■ Work instruction ■
Filter the records, keeping every line that has the string "intro".

■ Data to use ■
-- pv_equiv track=rewrite | github.com/Khoiisme1905/CS114_Test1 | The_largest_number_less_than_n_that_has_no_even_digits.py | sln
-- ===== SOURCE A (Python) =====
-- def sln(n):
--
--     if n <= 1:
--         return -1
--
--     def only_odd_digits(num):
--         return all(int(digit) % 2 == 1 for digit in str(num))
--
--     start = n - 1
--     if start % 2 == 0:
--         start -= 1
--
--
--     for num in range(start, 0, -2):
--         if only_odd_digits(num):
--             return num
--
--     return -1
-- ===== SOURCE B (Python) =====
-- def sln(n):
--     # Greedy digit recursion: O(d^2) in the number of digits d, instead of scanning numbers downward.
--     def all_odd(q):
--         while q > 0:
--             if q % 2 == 0:
--                 return False
--             q //= 10
--         return True
--
--     def g(m):
--         # largest number <= m whose decimal digits are all odd, or 0 if none (m <= 0)
--         if m <= 0:
--             return 0
--         if m < 10:
--             return m if m % 2 == 1 else m - 1
--         q, r = divmod(m, 10)
--         if all_odd(q) and r >= 1:
--             return 10 * q + (r if r % 2 == 1 else r - 1)
--         return 10 * g(q - 1) + 9
--
--     if n <= 1:
--         return -1
--     return g(n - 1)
-- ===== Notes on version B (the rewrite author's own statement) =====
-- stated objective: faster
-- what changed: B replaces A's downward scan over all odd numbers below n (testing every candidate's digits) with a greedy digit recursion that builds the largest all-odd number <= n-1 directly from the decimal digits of n-1.
import Mathlib
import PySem

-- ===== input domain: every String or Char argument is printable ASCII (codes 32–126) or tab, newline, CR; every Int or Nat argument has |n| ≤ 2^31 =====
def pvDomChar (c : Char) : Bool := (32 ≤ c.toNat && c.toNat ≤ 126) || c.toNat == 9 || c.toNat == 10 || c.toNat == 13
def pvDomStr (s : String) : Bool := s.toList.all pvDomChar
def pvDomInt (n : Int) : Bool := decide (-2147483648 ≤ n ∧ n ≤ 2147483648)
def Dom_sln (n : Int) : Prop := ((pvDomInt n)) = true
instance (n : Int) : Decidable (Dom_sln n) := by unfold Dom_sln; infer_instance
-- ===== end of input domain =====

-- B replaces A's downward numeric scan with a greedy digit recursion on n-1 (asymptotically faster: O(d^2) digit work instead of O(n*d) scanning).

-- ===== PORT A =====
-- A helper: only_odd_digits(num) = all(int(digit) % 2 == 1 for digit in str(num))
-- int(digit) ported as (ofChars? [c]).getD 0: exact here, the loop below only passes positive num
def onlyOddA (num : Int) : Bool :=
  (PySem.Int.toChars num).all (fun c =>
    PySem.Int.mod ((PySem.Int.ofChars? [c]).getD 0) 2 == 1)

def sln (n : Int) : Int :=
  if n ≤ 1 then -1
  else
    let start := n - 1
    let start := if PySem.Int.mod start 2 == 0 then start - 1 else start
    match (PySem.List.pyRange start 0 (-2)).find? onlyOddA with
    | some v => v
    | none => -1

-- ===== PORT B =====
def allOddB (q : Int) : Bool :=
  if h : q ≤ 0 then true
  else if PySem.Int.mod q 2 == 0 then false
  else allOddB (PySem.Int.floordiv q 10)
termination_by q.toNat
decreasing_by
  rw [PySem.Int.floordiv_eq_ediv_of_pos (by norm_num)]
  omega

def gB (m : Int) : Int :=
  if h : m ≤ 0 then 0
  else if m < 10 then (if PySem.Int.mod m 2 == 1 then m else m - 1)
  else
    let q := PySem.Int.floordiv m 10
    let r := PySem.Int.mod m 10
    if allOddB q && decide (1 ≤ r) then 10 * q + (if PySem.Int.mod r 2 == 1 then r else r - 1)
    else 10 * gB (q - 1) + 9
termination_by m.toNat
decreasing_by
  simp only [PySem.Int.floordiv_eq_ediv_of_pos (by norm_num : (0:Int) < 10)]
  omega

def sln_alt (n : Int) : Int :=
  if n ≤ 1 then -1 else gB (n - 1)

-- ===== PRECONDITION & SPEC =====
def Spec_sln (n : Int) (out : Int) : Prop := out = sln_alt n
instance (n : Int) (out : Int) : Decidable (Spec_sln n out) := by unfold Spec_sln; infer_instance

-- ===== CLAIM (what is proved, stated in full; the proofs are below) =====
def Claim_equal_sln : Prop := ∀ (n : Int), Dom_sln n → Spec_sln n (sln n)

-- ===== LEMMAS AND PROOFS =====

-- Proof-side Nat twins of B's helpers
def allOddN (u : Nat) : Bool :=
  if u = 0 then true else (u % 2 == 1) && allOddN (u / 10)
termination_by u
decreasing_by omega

def gN (m : Nat) : Nat :=
  if m = 0 then 0
  else if m < 10 then (if m % 2 == 1 then m else m - 1)
  else if allOddN (m / 10) && 1 ≤ m % 10 then
    10 * (m / 10) + (if (m % 10) % 2 == 1 then m % 10 else m % 10 - 1)
  else 10 * gN (m / 10 - 1) + 9
termination_by m
decreasing_by omega

lemma allOddB_eq (u : Nat) : allOddB (u : Int) = allOddN u := by
  induction u using Nat.strong_induction_on with
  | _ u ih =>
    rw [allOddB, allOddN,
      PySem.Int.mod_eq_emod_of_pos (by norm_num : (0:Int) < 2),
      PySem.Int.floordiv_eq_ediv_of_pos (by norm_num : (0:Int) < 10)]
    by_cases h0 : u = 0
    · simp [h0]
    · have hpos : ¬ ((u : Int) ≤ 0) := by omega
      have hdiv : (u : Int) / 10 = ((u / 10 : Nat) : Int) := by omega
      simp only [dif_neg hpos, if_neg h0, hdiv, ih (u / 10) (by omega)]
      by_cases he : u % 2 = 0
      · have : (u : Int) % 2 = 0 := by omega
        simp [he, this]
      · have h1 : u % 2 = 1 := by omega
        have h1' : (u : Int) % 2 = 1 := by omega
        simp [h1, h1']

lemma gB_eq (m : Nat) : gB (m : Int) = (gN m : Int) := by
  induction m using Nat.strong_induction_on with
  | _ m ih =>
    rw [gB, gN]
    simp only [PySem.Int.mod_eq_emod_of_pos (by norm_num : (0:Int) < 2),
      PySem.Int.mod_eq_emod_of_pos (by norm_num : (0:Int) < 10),
      PySem.Int.floordiv_eq_ediv_of_pos (by norm_num : (0:Int) < 10)]
    by_cases h0 : m = 0
    · simp [h0]
    · have hpos : ¬ ((m : Int) ≤ 0) := by omega
      have hdiv : (m : Int) / 10 = ((m / 10 : Nat) : Int) := by omega
      have hmod : (m : Int) % 10 = ((m % 10 : Nat) : Int) := by omega
      simp only [dif_neg hpos, if_neg h0, hdiv, hmod]
      by_cases hlt : m < 10
      · have hlt' : (m : Int) < 10 := by omega
        simp only [if_pos hlt', if_pos hlt]
        by_cases ho : m % 2 = 1
        · have ho' : (m:Int) % 2 = 1 := by omega
          simp [ho, ho']
        · have ho' : ¬ ((m:Int) % 2 = 1) := by omega
          simp only [beq_iff_eq, if_neg ho, if_neg ho']
          omega
      · have hge : ¬ ((m : Int) < 10) := by omega
        simp only [if_neg hge, if_neg hlt, allOddB_eq]
        have hr : (1 ≤ ((m % 10 : Nat) : Int)) ↔ 1 ≤ m % 10 := by omega
        by_cases hb : allOddN (m / 10) = true
        · by_cases h1 : 1 ≤ m % 10
          · have h1' : (1:Int) ≤ ((m % 10 : Nat) : Int) := by omega
            simp only [hb, h1, h1', decide_true, Bool.true_and, if_pos]
            by_cases ho : (m % 10) % 2 = 1
            · have ho' : ((m % 10 : Nat) : Int) % 2 = 1 := by omega
              simp [ho]; omega
            · have ho' : ¬ (((m % 10 : Nat) : Int) % 2 = 1) := by omega
              simp only [beq_iff_eq, if_neg ho, if_neg ho']
              push_cast
              omega
          · have h1' : ¬ ((1:Int) ≤ ((m % 10 : Nat) : Int)) := by omega
            have hq1 : ((m / 10 : Nat) : Int) - 1 = ((m / 10 - 1 : Nat) : Int) := by omega
            simp only [hb, h1, h1', decide_false, Bool.and_false, if_neg,
              Bool.false_eq_true, not_false_eq_true, hq1,
              ih (m / 10 - 1) (by omega)]
            push_cast
            omega
        · simp only [Bool.not_eq_true] at hb
          have hq1 : ((m / 10 : Nat) : Int) - 1 = ((m / 10 - 1 : Nat) : Int) := by omega
          simp only [hb, Bool.false_and, if_neg, Bool.false_eq_true, not_false_eq_true, hq1,
            ih (m / 10 - 1) (by omega)]
          push_cast
          omega

lemma tdc_append (f : Nat) : ∀ (n : Nat) (ds : List Char),
    Nat.toDigitsCore 10 f n ds = Nat.toDigitsCore 10 f n [] ++ ds := by
  induction f with
  | zero => intro n ds; simp [Nat.toDigitsCore]
  | succ f ih =>
    intro n ds
    simp only [Nat.toDigitsCore]
    by_cases h : n / 10 = 0
    · simp [h]
    · simp only [if_neg h]
      rw [ih (n / 10) [(n % 10).digitChar], ih (n / 10) ((n % 10).digitChar :: ds)]
      simp

lemma tdc_fuel (n : Nat) : ∀ (f f' : Nat) (ds : List Char), n < f → n < f' →
    Nat.toDigitsCore 10 f n ds = Nat.toDigitsCore 10 f' n ds := by
  induction n using Nat.strong_induction_on with
  | _ n ih =>
    intro f f' ds hf hf'
    obtain ⟨g, rfl⟩ : ∃ g, f = g + 1 := ⟨f - 1, by omega⟩
    obtain ⟨g', rfl⟩ : ∃ g', f' = g' + 1 := ⟨f' - 1, by omega⟩
    simp only [Nat.toDigitsCore]
    by_cases h : n / 10 = 0
    · simp [h]
    · simp only [if_neg h]
      exact ih (n / 10) (by omega) g g' _ (by omega) (by omega)

lemma toDigits_small (n : Nat) (h : n < 10) : Nat.toDigits 10 n = [Nat.digitChar n] := by
  simp [Nat.toDigits, Nat.toDigitsCore, Nat.div_eq_of_lt h, Nat.mod_eq_of_lt h]

lemma toDigits_peel (n : Nat) (h : 10 ≤ n) :
    Nat.toDigits 10 n = Nat.toDigits 10 (n / 10) ++ [Nat.digitChar (n % 10)] := by
  have hne : n / 10 ≠ 0 := by omega
  rw [Nat.toDigits, Nat.toDigits]
  conv_lhs => rw [Nat.toDigitsCore]
  rw [if_neg hne, tdc_fuel (n / 10) n (n / 10 + 1) _ (by omega) (by omega),
    tdc_append]

lemma digitChar_odd (d : Nat) (h : d < 10) :
    (PySem.Int.mod ((PySem.Int.ofChars? [Nat.digitChar d]).getD 0) 2 == 1) = (d % 2 == 1) := by
  interval_cases d <;> decide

■ Solution below ■
  | zero => intro n ds; simp [Nat.toDigitsCore]
    intro n ds
    intro f f' ds hf hf'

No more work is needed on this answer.